Question

A player in the Powerball lottery picks five different integers between \(1\) and \(59\) , inclusive, and a sixth integer between \(1\) and \(39\) , which may duplicate one of the earlier five integers. The player wins the jackpot if the first five numbers picked match the first five number drawn and the sixth number matches the sixth number drawn.

a) What is the probability that a player wins the jackpot?

b) What is the probability that a player wins \(200,000\), which is the prize for matching the first five numbers, but not the sixth number, drawn?

c) What is the probability that a player wins \(100\) by matching exactly three of the first five and the sixth numbers or four of the first five numbers but not the sixth number?

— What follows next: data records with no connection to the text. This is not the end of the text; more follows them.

-- pv_equiv track=rewrite | github.com/eromonge/devel | D.py | skip_v2
-- ===== SOURCE A (Python) =====
-- from math import ceil, sqrt
--
-- def skip_v2(text, n):
-- 	r=''
-- 	for i in range(n):
-- 		for j in range(ceil(len(text)/n)):
-- 			index=i+j*n
-- 			if(index<len(text)):
-- 				r+=text[index]
-- 	return r
-- ===== SOURCE B (Python) =====
-- def skip_v2(text, n):
--     if n <= 0:
--         return ''
--     cols = [''] * n
--     while text:
--         chunk = text[:n]
--         for i in range(len(chunk)):
--             cols[i] += chunk[i]
--         text = text[n:]
--     return ''.join(cols)
-- ===== Notes on version B (the rewrite author's own statement) =====
-- stated objective: alternative
-- what changed: A gathers output column by column with computed jump indices i+j*n and a ceiling-division loop bound; B makes a single row-major pass, slicing the text into chunks of n and appending each chunk's characters to per-column buffers that are joined at the end.
import Mathlib
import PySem

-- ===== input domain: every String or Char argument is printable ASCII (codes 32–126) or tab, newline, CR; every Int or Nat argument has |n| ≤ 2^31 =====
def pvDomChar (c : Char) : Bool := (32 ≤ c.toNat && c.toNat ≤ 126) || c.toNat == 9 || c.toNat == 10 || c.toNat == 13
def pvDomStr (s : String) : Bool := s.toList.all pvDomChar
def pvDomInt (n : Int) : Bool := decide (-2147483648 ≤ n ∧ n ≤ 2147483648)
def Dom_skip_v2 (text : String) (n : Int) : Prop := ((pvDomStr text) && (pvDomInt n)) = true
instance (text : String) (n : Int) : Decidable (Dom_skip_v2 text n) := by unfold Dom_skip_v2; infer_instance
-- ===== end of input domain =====

-- B re-implements the column-major index-gather as a single row-major pass: slice the
-- text into chunks of n and append each chunk's characters to per-column buffers
-- (objective: alternative decomposition, same O(len) work, no index arithmetic).

-- ===== PORT A =====
-- math.ceil(len(text)/n) ported as the exact integer ceiling division -((-a)//b)
-- (exact wherever the Python float division is, i.e. on the admitted magnitudes).
def skip_v2 (text : String) (n : Int) : String :=
  String.mk ((PySem.List.pyRange 0 n 1).foldl (fun r i =>
    (PySem.List.pyRange 0 (-(PySem.Int.floordiv (-(text.toList.length : Int)) n)) 1).foldl
      (fun r j =>
        if i + j * n < (text.toList.length : Int) then
          match PySem.List.pyGet? text.toList (i + j * n) with
          | some c => r ++ [c]
          | none => r
        else r) r) [])

-- ===== PORT B =====
-- cols[i] += chunk[i] for each position of the chunk (chunk may be shorter than cols)
def pvZipAppend : List (List Char) → List Char → List (List Char)
  | [], _ => []
  | bs, [] => bs
  | b :: bs, c :: cs => (b ++ [c]) :: pvZipAppend bs cs

-- the `while text:` loop: take the chunk text[:n] (written c :: take (n-1) of the
-- tail, equal to it for the n ≥ 1 this is called with), scatter it onto the columns,
-- continue with text[n:]
def pvChunkLoop (n : Nat) (cols : List (List Char)) : List Char → List (List Char)
  | [] => cols
  | c :: t => pvChunkLoop n (pvZipAppend cols (c :: t.take (n - 1))) (t.drop (n - 1))
  termination_by L => L.length
  decreasing_by simp

def skip_v2_alt (text : String) (n : Int) : String :=
  if n ≤ 0 then "" else
    String.mk ((pvChunkLoop n.toNat (List.replicate n.toNat []) text.toList).flatten)

-- ===== PRECONDITION & SPEC =====
def Spec_skip_v2 (text : String) (n : Int) (out : String) : Prop := out = skip_v2_alt text n
instance (text : String) (n : Int) (out : String) : Decidable (Spec_skip_v2 text n out) := by unfold Spec_skip_v2; infer_instance

-- ===== CLAIM (what is proved, stated in full; the proofs are below) =====
def Claim_equal_skip_v2 : Prop := ∀ (text : String) (n : Int), Dom_skip_v2 text n → Spec_skip_v2 text n (skip_v2 text n)

-- ===== LEMMAS AND PROOFS =====

-- column i of L: every N-th character starting at the front (proof-only helper)
def pvStrided (n : Nat) : List Char → List Char
  | [] => []
  | c :: t => c :: pvStrided n (t.drop (n - 1))
  termination_by L => L.length
  decreasing_by simp

lemma pvStrided_nil (n : Nat) : pvStrided n [] = [] := by rw [pvStrided]

lemma pvStrided_cons (n : Nat) (c : Char) (t : List Char) :
    pvStrided n (c :: t) = c :: pvStrided n (t.drop (n - 1)) := by rw [pvStrided]

lemma pvStrided_drop (L : List Char) (N i : Nat) (hN : 1 ≤ N) :
    pvStrided N (L.drop i) = L[i]?.toList ++ pvStrided N (L.drop (i + N)) := by
  cases h : L[i]? with
  | none =>
    have hlen : L.length ≤ i := by
      by_contra hc
      simp [List.getElem?_eq_getElem (by omega : i < L.length)] at h
    rw [List.drop_eq_nil_of_le hlen, List.drop_eq_nil_of_le (by omega : L.length ≤ i + N),
      pvStrided_nil]
    rfl
  | some c =>
    have hi : i < L.length := by
      by_contra hc
      push_neg at hc
      rw [List.getElem?_eq_none_iff.mpr hc] at h
      simp at h
    have hc : L[i] = c := by simpa [List.getElem?_eq_getElem hi] using h
    rw [List.drop_eq_getElem_cons hi, pvStrided_cons, List.drop_drop, hc,
      show (i + 1) + (N - 1) = i + N by omega]
    rfl

lemma pvFoldlExt {α β : Type} (f g : α → β → α) (h : ∀ r x, f r x = g r x) :
    ∀ (l : List β) (r : α), l.foldl f r = l.foldl g r := by
  intro l
  induction l with
  | nil => intro r; rfl
  | cons x xs ih => intro r; simp only [List.foldl_cons, h, ih]

lemma pvInner (L : List Char) (N : Nat) (hN : 1 ≤ N) :
    ∀ (m i : Nat) (r : List Char), L.length ≤ i + m * N →
      (List.range m).foldl (fun r j => r ++ (L[i + j * N]?.toList)) r
        = r ++ pvStrided N (L.drop i) := by
  intro m
  induction m with
  | zero =>
    intro i r h
    simp only [Nat.zero_mul, Nat.add_zero] at h
    simp [List.drop_eq_nil_of_le h, pvStrided_nil]
  | succ m ih =>
    intro i r h
    rw [List.range_succ_eq_map, List.foldl_cons, List.foldl_map]
    simp only [show ∀ j : Nat, i + (j + 1) * N = (i + N) + j * N from fun j => by ring,
      Nat.zero_mul, Nat.add_zero]
    rw [ih (i + N) (r ++ L[i]?.toList)
      (by have hmul : (m + 1) * N = m * N + N := by ring
          omega)]
    rw [List.append_assoc, ← pvStrided_drop L N i hN]

lemma pvFoldlAppend (g : Nat → List Char) :
    ∀ (l : List Nat) (r : List Char),
      l.foldl (fun r i => r ++ g i) r = r ++ (l.map g).flatten := by
  intro l
  induction l with
  | nil => intro r; simp
  | cons x xs ih => intro r; simp [ih, List.append_assoc]

lemma pvZipAppend_length (cols : List (List Char)) :
    ∀ ch, (pvZipAppend cols ch).length = cols.length := by
  induction cols with
  | nil => intro ch; cases ch <;> rfl
  | cons b bs ih => intro ch; cases ch <;> simp [pvZipAppend, ih]

lemma pvZipAppend_get? (cols : List (List Char)) :
    ∀ ch (i : Nat), (pvZipAppend cols ch)[i]? = cols[i]?.map (fun b => b ++ ch[i]?.toList) := by
  induction cols with
  | nil => intro ch i; cases ch <;> simp [pvZipAppend]
  | cons b bs ih =>
    intro ch i
    cases ch with
    | nil => simp [pvZipAppend]
    | cons c cs =>
      cases i with
      | zero => simp [pvZipAppend]
      | succ i => simp [pvZipAppend, ih]

lemma pvChunk_get? (N : Nat) (hN : 1 ≤ N) (cols : List (List Char)) (L : List Char) :
    cols.length ≤ N → ∀ (i : Nat),
      (pvChunkLoop N cols L)[i]? = cols[i]?.map (fun b => b ++ pvStrided N (L.drop i)) := by
  induction cols, L using pvChunkLoop.induct N with
  | case1 cols =>
    intro hc i
    rw [pvChunkLoop]
    cases hcb : cols[i]? <;> simp [pvStrided_nil]
  | case2 cols c t ih =>
    intro hc i
    rw [pvChunkLoop, ih (by rw [pvZipAppend_length]; exact hc) i, pvZipAppend_get?]
    rw [Option.map_map]
    cases hcb : cols[i]? with
    | none => simp
    | some b =>
      have hiN : i < N := by
        obtain ⟨hlt, -⟩ := List.getElem?_eq_some_iff.mp hcb
        omega
      simp only [Option.map_some, Function.comp]
      congr 1
      have hch : (c :: t.take (N - 1))[i]? = (c :: t)[i]? := by
        cases i with
        | zero => rfl
        | succ i' =>
          simp only [List.getElem?_cons_succ]
          exact List.getElem?_take_of_lt (by omega)
      have hdr : (t.drop (N - 1)).drop i = (c :: t).drop (i + N) := by
        rw [List.drop_drop,
          show i + N = (N - 1 + i) + 1 by omega, List.drop_succ_cons]
      rw [hdr, hch, List.append_assoc, ← pvStrided_drop (c :: t) N i hN]

lemma pvChunk_cols (N : Nat) (hN : 1 ≤ N) (L : List Char) :
    pvChunkLoop N (List.replicate N []) L
      = (List.range N).map (fun i => pvStrided N (L.drop i)) := by
  apply List.ext_getElem?
  intro i
  rw [pvChunk_get? N hN (List.replicate N []) L (by simp) i]
  by_cases hi : i < N
  · simp [List.getElem?_replicate, hi, List.getElem?_range hi]
  · have h1 : (List.replicate N ([] : List Char))[i]? = none := by
      simp [List.getElem?_replicate, hi]
    have h2 : ((List.range N).map (fun i => pvStrided N (L.drop i)))[i]? = none := by
      rw [List.getElem?_eq_none_iff]
      simp
      omega
    rw [h1, h2]
    rfl

lemma pvSideA (text : String) (n : Int) (hn : 0 < n) :
    skip_v2 text n = String.mk (((List.range n.toNat).map
      (fun i => pvStrided n.toNat (text.toList.drop i))).flatten) := by
  unfold skip_v2
  set L := text.toList with hL
  set N := n.toNat with hNdef
  have hNn : (N : Int) = n := Int.toNat_of_nonneg (by omega)
  have hN1 : 1 ≤ N := by omega
  set M : Int := -(PySem.Int.floordiv (-(L.length : Int)) n) with hM
  have hMed : PySem.Int.floordiv (-(L.length : Int)) n = (-(L.length : Int)) / n :=
    PySem.Int.floordiv_eq_ediv_of_pos (by omega)
  have hMub : (L.length : Int) ≤ M * n := by
    have h1 : (-(L.length : Int)) / n * n ≤ -(L.length : Int) :=
      Int.ediv_mul_le _ (by omega)
    rw [hM, hMed, neg_mul]
    linarith
  have hM0 : 0 ≤ M := by
    by_contra hc
    push_neg at hc
    have h2 : M * n ≤ -1 * n := mul_le_mul_of_nonneg_right (by omega) (by omega)
    have h3 : (0 : Int) ≤ (L.length : Int) := by positivity
    nlinarith
  have hMlen : L.length ≤ M.toNat * N := by
    have hcast : ((M.toNat * N : Nat) : Int) = M * n := by
      push_cast [Int.toNat_of_nonneg hM0, hNn]
      ring
    have h4 := hMub.trans_eq hcast.symm
    exact_mod_cast h4
  congr 1
  rw [PySem.List.pyRange_one 0 n, List.foldl_map,
    show ((n : Int) - 0).toNat = N by omega]
  have key : ∀ (r : List Char) (k : Nat),
      (PySem.List.pyRange 0 M 1).foldl (fun r j =>
        if (0 : Int) + (k : Int) + j * n < (L.length : Int) then
          match PySem.List.pyGet? L ((0 : Int) + (k : Int) + j * n) with
          | some c => r ++ [c]
          | none => r
        else r) r = r ++ pvStrided N (L.drop k) := by
    intro r k
    rw [show M = ((M.toNat : Nat) : Int) from (Int.toNat_of_nonneg hM0).symm,
      PySem.List.pyRange_one 0 ((M.toNat : Nat) : Int), List.foldl_map,
      show (((M.toNat : Nat) : Int) - 0).toNat = M.toNat by omega]
    have key2 : ∀ (r : List Char) (j : Nat),
        (if (0 : Int) + (k : Int) + ((0 : Int) + (j : Int)) * n < (L.length : Int) then
          match PySem.List.pyGet? L ((0 : Int) + (k : Int) + ((0 : Int) + (j : Int)) * n) with
          | some c => r ++ [c]
          | none => r
        else r) = r ++ (L[k + j * N]?.toList) := by
      intro r j
      rw [show (0 : Int) + (k : Int) + ((0 : Int) + (j : Int)) * n = ((k + j * N : Nat) : Int)
        from by rw [← hNn]; push_cast; ring]
      simp only [PySem.List.pyGet?_natCast]
      by_cases h : k + j * N < L.length
      · rw [if_pos (by exact_mod_cast h : ((k + j * N : Nat) : Int) < (L.length : Int)),
          List.getElem?_eq_getElem h]
        rfl
      · have hnone : L[k + j * N]? = none := List.getElem?_eq_none_iff.mpr (by omega)
        rw [if_neg (by exact_mod_cast h : ¬ ((k + j * N : Nat) : Int) < (L.length : Int)), hnone]
        simp
    exact (pvFoldlExt _ _ key2 (List.range M.toNat) r).trans
      (pvInner L N hN1 M.toNat k r (by omega))
  exact (pvFoldlExt _ _ (fun r k => key r k) (List.range N) []).trans
    (by rw [pvFoldlAppend]; simp)

-- ===== VERDICT (by name: the statement is the Claim_ definition above) =====
theorem skip_v2_spec : Claim_equal_skip_v2 := by
  intro text n _
  unfold Spec_skip_v2
  by_cases hn : n ≤ 0
  · unfold skip_v2 skip_v2_alt
    rw [PySem.List.pyRange_one_eq_nil hn, if_pos hn]
    rfl
  · push_neg at hn
    rw [pvSideA text n hn]
    unfold skip_v2_alt
    rw [if_neg (by omega), pvChunk_cols n.toNat (by omega) text.toList]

d) What is the probability that a player wins a prize, if a prize is given when the player matches at least three of the first five numbers or the last number.

Short answer

Answer

a) The probability that a player wins the jackpot is \( = \frac{1}{{195249054}}\).

b) The probability that a player wins \(200,000\) is \( = \frac{1}{{5138133}}\).

c) The probability that a player wins \(100\) is \( = \frac{{45}}{{357,590}}\).

d) The probability of winning the prize is \( = 0.9744\).

Step-by-step solution

Given data

A player in the power ball lottery pics \(5\) different integers between \(1\) and \(59\) and a \(6th\) integer between \(1\) and \(39\).

Concept of Probability

If \(S\) is a finite non-empty sample space of equally likely outcomes and \(E\) is an event which is a subset of \(S\).

The probability of \(E\) is \(P(E) = \frac{{\left| E \right|}}{{\left| S \right|}}\).

Calculation for the probability that a player wins the jackpot

a)

The number of ways to choose \(r\) numbers from \(n\) numbers is \(C(n,r) = \frac{{n!}}{{(n - r)!r!}}\).

The number of ways to choose \(5\) numbers from \(59\) numbers is \(C(59,5)\).

The number of ways to choose \(1\) number from \(39\) numbers is \(C(39,1)\).

Therefore, the number possibilities are given as:

\(\begin{aligned}{}C(59,5) \cdot C(39,1) = \frac{{59!}}{{(59 - 5)!5!}} \cdot \frac{{39!}}{{(56 - 1)!!!}}\\C(59,5) \cdot C(39,1) = 195249054\end{aligned}\)

Then, the probability that a player wins the jackpot is \( = \frac{1}{{195249054}}\).

Calculation for the probability that a player wins \(200,000\)

b)

The number of total possibilities is \(C(59,5) \cdot C(39,1) = 195249054\).

The number of ways to choose \(6th\) digit from \(39\) numbers is \(C(39,1) = 39\).

There is only one way to choose the sixth digit, so the remaining \(38\) are wrong to chose it. Then, the probability that a player wins \(200,000\) is \(\frac{{38}}{{195249054}} = \frac{1}{{5138133}}\).

Therefore, the probability that a player wins \(200,000\) is \( = \frac{1}{{5138133}}\).

Calculation for the probability that a player wins \(100\)

c)

The probability of matching exactly \(3\) of the first \(5\) numbers can be determined as:

\(3\)correct numbers are chosen from \(5\) correct numbers and then the two remaining two numbers are chosen from \(54\).

Then, the number of ways can be done is \(C(5,3).C(54,2)\).

Then, the probability that matching three of first five numbers and sixth number correctly is\( = \frac{{C(5,3).C(54,2)}}{{195249054}}\)

The number of ways four of first five numbers are matched and sixth number not matched correctly is\( = C(5,4) \cdot C(54,1) \times 38\)

Then, the probability of winning the prize is given as:

\(\begin{aligned}{}\frac{{C(5,3) \cdot C(54,2) + C(5,4) \cdot C(54,1) \times 38}}{{195249054}} = \frac{{24570}}{{195249054}}\\\frac{{C(5,3) \cdot C(54,2) + C(5,4) \cdot C(54,1) \times 38}}{{195249054}} = \frac{{45}}{{357,590}}\end{aligned}\)

Therefore, the probability of winning the prize is \( = \frac{{45}}{{357,590}}\).

Calculation for the probability of winning the prize

d)

First, we have to find the not winning the prize, that is

The number of ways for zero, one two and sixth number chosen incorrectly is \( = (C(5,0) \cdot C(54,5) + C(5,1) \cdot C(54,4) + C(5,2) \cdot C(54,3)) \times 39\)

Then, the probability of not winning the prize is\(\frac{{\left( {C(5,0) \cdot C(51,5) + C(5,1) \cdot C(51,4) + C(5,2) \cdot C(51,3)} \right)}}{{195249054}} = 0.0256\)

The probability of winning the prize is \(1 - 0.0256 = 0.9744\).

Therefore, the probability of winning the prize is \( = 0.9744\).